Within the records below, filter for lines carrying the word "else" and copy them.

┄┄┄┄┄┄

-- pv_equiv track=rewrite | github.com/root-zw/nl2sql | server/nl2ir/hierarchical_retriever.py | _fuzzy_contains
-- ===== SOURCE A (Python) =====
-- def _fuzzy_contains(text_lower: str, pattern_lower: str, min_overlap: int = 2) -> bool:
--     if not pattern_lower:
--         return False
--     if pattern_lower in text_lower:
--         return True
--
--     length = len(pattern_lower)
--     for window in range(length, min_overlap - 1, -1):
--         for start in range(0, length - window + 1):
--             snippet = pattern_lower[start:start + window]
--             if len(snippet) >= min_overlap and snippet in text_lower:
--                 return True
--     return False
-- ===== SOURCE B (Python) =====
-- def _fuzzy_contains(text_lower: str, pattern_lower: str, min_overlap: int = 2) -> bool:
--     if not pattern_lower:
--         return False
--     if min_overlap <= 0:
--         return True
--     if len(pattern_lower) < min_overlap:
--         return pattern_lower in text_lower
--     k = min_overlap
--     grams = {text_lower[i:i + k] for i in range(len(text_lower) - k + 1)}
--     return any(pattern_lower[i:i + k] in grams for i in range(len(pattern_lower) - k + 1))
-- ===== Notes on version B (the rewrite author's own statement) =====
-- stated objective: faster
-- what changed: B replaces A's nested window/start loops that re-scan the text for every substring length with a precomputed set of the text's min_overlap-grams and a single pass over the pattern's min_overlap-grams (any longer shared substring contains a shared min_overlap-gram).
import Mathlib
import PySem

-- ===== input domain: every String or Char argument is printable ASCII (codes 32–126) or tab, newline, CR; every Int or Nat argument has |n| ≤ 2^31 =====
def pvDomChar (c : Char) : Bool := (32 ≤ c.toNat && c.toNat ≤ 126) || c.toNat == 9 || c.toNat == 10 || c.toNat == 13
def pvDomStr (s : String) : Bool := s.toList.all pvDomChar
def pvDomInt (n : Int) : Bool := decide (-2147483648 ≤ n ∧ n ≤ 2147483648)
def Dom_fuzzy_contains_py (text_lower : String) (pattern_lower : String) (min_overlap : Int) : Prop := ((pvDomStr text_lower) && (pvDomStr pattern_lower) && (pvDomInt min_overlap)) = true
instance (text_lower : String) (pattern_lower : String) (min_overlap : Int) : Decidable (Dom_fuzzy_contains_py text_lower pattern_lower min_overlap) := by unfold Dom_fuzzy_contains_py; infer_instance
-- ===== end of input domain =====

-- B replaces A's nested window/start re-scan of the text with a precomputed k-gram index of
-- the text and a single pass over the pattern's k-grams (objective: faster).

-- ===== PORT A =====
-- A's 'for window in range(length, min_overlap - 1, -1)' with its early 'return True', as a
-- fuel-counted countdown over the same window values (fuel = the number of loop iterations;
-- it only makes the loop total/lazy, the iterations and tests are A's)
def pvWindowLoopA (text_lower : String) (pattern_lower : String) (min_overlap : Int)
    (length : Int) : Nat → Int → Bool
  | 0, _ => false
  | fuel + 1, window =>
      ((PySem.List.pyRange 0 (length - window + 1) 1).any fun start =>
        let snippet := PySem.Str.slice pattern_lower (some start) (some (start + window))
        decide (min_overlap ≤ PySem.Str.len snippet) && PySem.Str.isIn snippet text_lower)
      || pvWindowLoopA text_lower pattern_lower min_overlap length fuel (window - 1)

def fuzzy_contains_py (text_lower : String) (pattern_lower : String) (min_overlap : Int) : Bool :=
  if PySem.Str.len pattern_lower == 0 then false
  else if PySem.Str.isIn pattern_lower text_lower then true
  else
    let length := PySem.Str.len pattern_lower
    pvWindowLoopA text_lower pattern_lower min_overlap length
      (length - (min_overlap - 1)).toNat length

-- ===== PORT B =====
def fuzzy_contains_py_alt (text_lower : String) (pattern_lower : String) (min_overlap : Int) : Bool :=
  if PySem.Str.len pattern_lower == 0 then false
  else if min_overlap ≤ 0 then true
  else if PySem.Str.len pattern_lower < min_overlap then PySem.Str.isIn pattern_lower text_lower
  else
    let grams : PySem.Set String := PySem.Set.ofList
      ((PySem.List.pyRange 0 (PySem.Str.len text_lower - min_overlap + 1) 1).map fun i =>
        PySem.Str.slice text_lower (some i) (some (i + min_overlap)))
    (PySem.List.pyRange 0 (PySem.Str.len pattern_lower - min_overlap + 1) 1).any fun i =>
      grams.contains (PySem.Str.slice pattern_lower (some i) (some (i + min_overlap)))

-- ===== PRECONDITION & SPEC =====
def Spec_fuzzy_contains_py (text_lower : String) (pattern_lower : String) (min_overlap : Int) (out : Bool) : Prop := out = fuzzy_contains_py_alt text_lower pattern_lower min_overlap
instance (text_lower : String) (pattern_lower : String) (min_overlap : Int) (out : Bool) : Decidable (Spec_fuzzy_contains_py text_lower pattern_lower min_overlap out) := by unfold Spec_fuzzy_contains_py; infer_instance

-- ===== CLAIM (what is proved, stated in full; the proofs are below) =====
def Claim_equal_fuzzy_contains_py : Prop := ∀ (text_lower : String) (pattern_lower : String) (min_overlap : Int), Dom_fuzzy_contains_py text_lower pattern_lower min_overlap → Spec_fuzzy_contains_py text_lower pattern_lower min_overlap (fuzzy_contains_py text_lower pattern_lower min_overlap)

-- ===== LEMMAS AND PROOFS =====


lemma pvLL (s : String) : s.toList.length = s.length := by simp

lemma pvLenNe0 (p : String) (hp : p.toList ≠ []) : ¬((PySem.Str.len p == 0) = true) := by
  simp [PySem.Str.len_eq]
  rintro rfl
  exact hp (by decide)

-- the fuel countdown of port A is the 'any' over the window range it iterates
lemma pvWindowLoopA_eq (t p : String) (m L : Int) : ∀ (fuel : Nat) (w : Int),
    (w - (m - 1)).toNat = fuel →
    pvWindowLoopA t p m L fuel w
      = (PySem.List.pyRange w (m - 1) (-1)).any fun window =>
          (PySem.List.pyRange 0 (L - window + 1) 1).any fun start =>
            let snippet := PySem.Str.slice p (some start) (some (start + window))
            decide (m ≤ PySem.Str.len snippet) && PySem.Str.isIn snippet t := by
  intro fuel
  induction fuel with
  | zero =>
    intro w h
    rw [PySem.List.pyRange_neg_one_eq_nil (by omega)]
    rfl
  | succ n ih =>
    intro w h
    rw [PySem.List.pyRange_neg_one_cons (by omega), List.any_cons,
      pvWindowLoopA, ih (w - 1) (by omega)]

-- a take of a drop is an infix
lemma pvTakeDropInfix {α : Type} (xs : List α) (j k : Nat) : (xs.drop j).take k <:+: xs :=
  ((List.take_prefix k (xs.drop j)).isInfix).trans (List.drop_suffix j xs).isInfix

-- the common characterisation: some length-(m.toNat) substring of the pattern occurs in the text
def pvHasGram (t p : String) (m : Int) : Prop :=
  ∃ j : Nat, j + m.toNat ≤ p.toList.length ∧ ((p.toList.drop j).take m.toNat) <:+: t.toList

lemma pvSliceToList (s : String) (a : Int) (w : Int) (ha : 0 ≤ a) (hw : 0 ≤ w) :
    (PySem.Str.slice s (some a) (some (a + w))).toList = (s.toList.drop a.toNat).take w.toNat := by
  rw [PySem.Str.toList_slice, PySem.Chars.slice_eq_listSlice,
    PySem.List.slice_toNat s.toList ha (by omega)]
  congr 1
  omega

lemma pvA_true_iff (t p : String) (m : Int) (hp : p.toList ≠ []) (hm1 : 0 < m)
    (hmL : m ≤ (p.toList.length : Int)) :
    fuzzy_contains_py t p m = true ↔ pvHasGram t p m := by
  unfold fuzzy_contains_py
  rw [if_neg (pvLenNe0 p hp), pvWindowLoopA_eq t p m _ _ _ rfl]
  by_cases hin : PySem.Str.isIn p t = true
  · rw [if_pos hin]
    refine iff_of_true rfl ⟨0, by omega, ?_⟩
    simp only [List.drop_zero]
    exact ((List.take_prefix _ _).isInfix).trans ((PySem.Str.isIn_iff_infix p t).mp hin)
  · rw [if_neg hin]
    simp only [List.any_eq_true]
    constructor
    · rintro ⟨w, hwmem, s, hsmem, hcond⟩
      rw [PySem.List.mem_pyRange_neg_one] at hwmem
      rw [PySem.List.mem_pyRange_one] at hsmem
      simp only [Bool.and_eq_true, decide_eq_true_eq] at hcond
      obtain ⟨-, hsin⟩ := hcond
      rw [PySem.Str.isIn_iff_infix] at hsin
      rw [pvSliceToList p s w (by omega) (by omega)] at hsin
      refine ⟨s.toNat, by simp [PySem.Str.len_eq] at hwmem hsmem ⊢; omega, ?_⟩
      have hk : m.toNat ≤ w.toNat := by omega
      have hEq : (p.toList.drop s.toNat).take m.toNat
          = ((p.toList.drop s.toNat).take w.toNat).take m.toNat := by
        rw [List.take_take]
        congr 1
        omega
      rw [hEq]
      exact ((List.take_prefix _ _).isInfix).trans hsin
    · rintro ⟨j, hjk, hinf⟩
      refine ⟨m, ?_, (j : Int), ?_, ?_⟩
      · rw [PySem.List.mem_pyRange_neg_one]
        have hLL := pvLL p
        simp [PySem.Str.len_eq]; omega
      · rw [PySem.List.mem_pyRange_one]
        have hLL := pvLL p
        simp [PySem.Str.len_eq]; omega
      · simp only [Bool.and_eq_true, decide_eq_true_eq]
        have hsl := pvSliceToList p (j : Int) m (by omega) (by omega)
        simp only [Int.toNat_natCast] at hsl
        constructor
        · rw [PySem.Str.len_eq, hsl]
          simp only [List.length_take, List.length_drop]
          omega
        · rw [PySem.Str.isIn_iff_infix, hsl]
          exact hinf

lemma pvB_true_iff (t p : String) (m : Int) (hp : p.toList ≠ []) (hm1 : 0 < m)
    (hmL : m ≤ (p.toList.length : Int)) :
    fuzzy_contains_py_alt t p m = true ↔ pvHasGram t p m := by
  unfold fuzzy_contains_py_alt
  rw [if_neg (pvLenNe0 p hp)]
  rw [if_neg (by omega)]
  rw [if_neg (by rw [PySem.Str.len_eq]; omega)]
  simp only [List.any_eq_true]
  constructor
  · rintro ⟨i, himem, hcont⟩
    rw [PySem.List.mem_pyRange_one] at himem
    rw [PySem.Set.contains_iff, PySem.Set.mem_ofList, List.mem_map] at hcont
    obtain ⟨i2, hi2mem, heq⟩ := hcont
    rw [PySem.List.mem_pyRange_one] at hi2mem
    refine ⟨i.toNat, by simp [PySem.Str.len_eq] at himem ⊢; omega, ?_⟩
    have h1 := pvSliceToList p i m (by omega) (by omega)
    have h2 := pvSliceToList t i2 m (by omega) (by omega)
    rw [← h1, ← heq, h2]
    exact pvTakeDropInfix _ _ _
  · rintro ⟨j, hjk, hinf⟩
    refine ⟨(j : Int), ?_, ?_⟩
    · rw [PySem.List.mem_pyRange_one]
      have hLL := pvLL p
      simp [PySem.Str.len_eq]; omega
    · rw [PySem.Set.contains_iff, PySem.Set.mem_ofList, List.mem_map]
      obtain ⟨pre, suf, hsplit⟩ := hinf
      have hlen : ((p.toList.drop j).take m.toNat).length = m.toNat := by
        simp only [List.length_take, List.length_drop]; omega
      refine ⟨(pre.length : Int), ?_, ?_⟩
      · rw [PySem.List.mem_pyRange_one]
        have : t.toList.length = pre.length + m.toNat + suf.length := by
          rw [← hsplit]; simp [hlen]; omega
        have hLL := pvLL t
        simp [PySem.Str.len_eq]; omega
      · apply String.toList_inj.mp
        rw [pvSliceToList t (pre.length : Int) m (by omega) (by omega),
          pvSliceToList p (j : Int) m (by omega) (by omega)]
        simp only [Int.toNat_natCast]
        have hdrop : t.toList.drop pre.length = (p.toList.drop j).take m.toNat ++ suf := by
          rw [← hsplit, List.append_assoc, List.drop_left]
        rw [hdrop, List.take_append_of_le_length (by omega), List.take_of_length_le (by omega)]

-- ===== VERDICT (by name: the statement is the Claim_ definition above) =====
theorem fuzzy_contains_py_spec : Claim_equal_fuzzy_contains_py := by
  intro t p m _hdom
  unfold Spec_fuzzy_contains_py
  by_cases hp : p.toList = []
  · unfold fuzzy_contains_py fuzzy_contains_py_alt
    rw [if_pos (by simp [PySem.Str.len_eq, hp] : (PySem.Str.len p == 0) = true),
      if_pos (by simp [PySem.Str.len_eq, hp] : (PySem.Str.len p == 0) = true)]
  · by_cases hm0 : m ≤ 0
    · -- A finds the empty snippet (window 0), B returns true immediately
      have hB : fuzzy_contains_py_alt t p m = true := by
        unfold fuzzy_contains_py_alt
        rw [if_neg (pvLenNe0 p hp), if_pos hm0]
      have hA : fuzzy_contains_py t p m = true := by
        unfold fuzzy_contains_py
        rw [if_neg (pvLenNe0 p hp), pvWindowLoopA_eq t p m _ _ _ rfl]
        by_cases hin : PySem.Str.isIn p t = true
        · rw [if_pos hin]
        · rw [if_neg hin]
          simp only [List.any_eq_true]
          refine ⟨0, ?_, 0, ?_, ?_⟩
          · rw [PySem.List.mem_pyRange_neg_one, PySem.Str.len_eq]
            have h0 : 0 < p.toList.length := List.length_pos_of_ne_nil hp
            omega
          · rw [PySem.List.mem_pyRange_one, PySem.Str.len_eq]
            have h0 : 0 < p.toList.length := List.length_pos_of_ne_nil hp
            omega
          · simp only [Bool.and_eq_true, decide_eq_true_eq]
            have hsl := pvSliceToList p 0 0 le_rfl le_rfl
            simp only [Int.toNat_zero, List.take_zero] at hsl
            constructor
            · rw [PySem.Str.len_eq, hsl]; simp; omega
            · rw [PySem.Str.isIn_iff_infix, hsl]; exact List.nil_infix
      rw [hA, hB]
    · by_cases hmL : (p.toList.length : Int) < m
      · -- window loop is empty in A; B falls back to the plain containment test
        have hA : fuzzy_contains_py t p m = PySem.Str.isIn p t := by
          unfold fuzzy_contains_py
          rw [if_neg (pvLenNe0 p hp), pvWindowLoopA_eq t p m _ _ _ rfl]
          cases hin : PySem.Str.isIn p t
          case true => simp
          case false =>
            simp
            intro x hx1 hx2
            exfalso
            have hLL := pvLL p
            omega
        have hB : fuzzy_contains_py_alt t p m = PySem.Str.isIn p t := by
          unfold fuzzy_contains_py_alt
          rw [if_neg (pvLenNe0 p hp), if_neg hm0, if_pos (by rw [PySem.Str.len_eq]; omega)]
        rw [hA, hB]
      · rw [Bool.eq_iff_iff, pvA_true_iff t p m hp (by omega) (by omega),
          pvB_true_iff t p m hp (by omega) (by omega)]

┄┄┄┄┄┄

** Solution to the problem **
  else if PySem.Str.isIn pattern_lower text_lower then true
  else
  else if min_overlap ≤ 0 then true
  else if PySem.Str.len pattern_lower < min_overlap then PySem.Str.isIn pattern_lower text_lower
  else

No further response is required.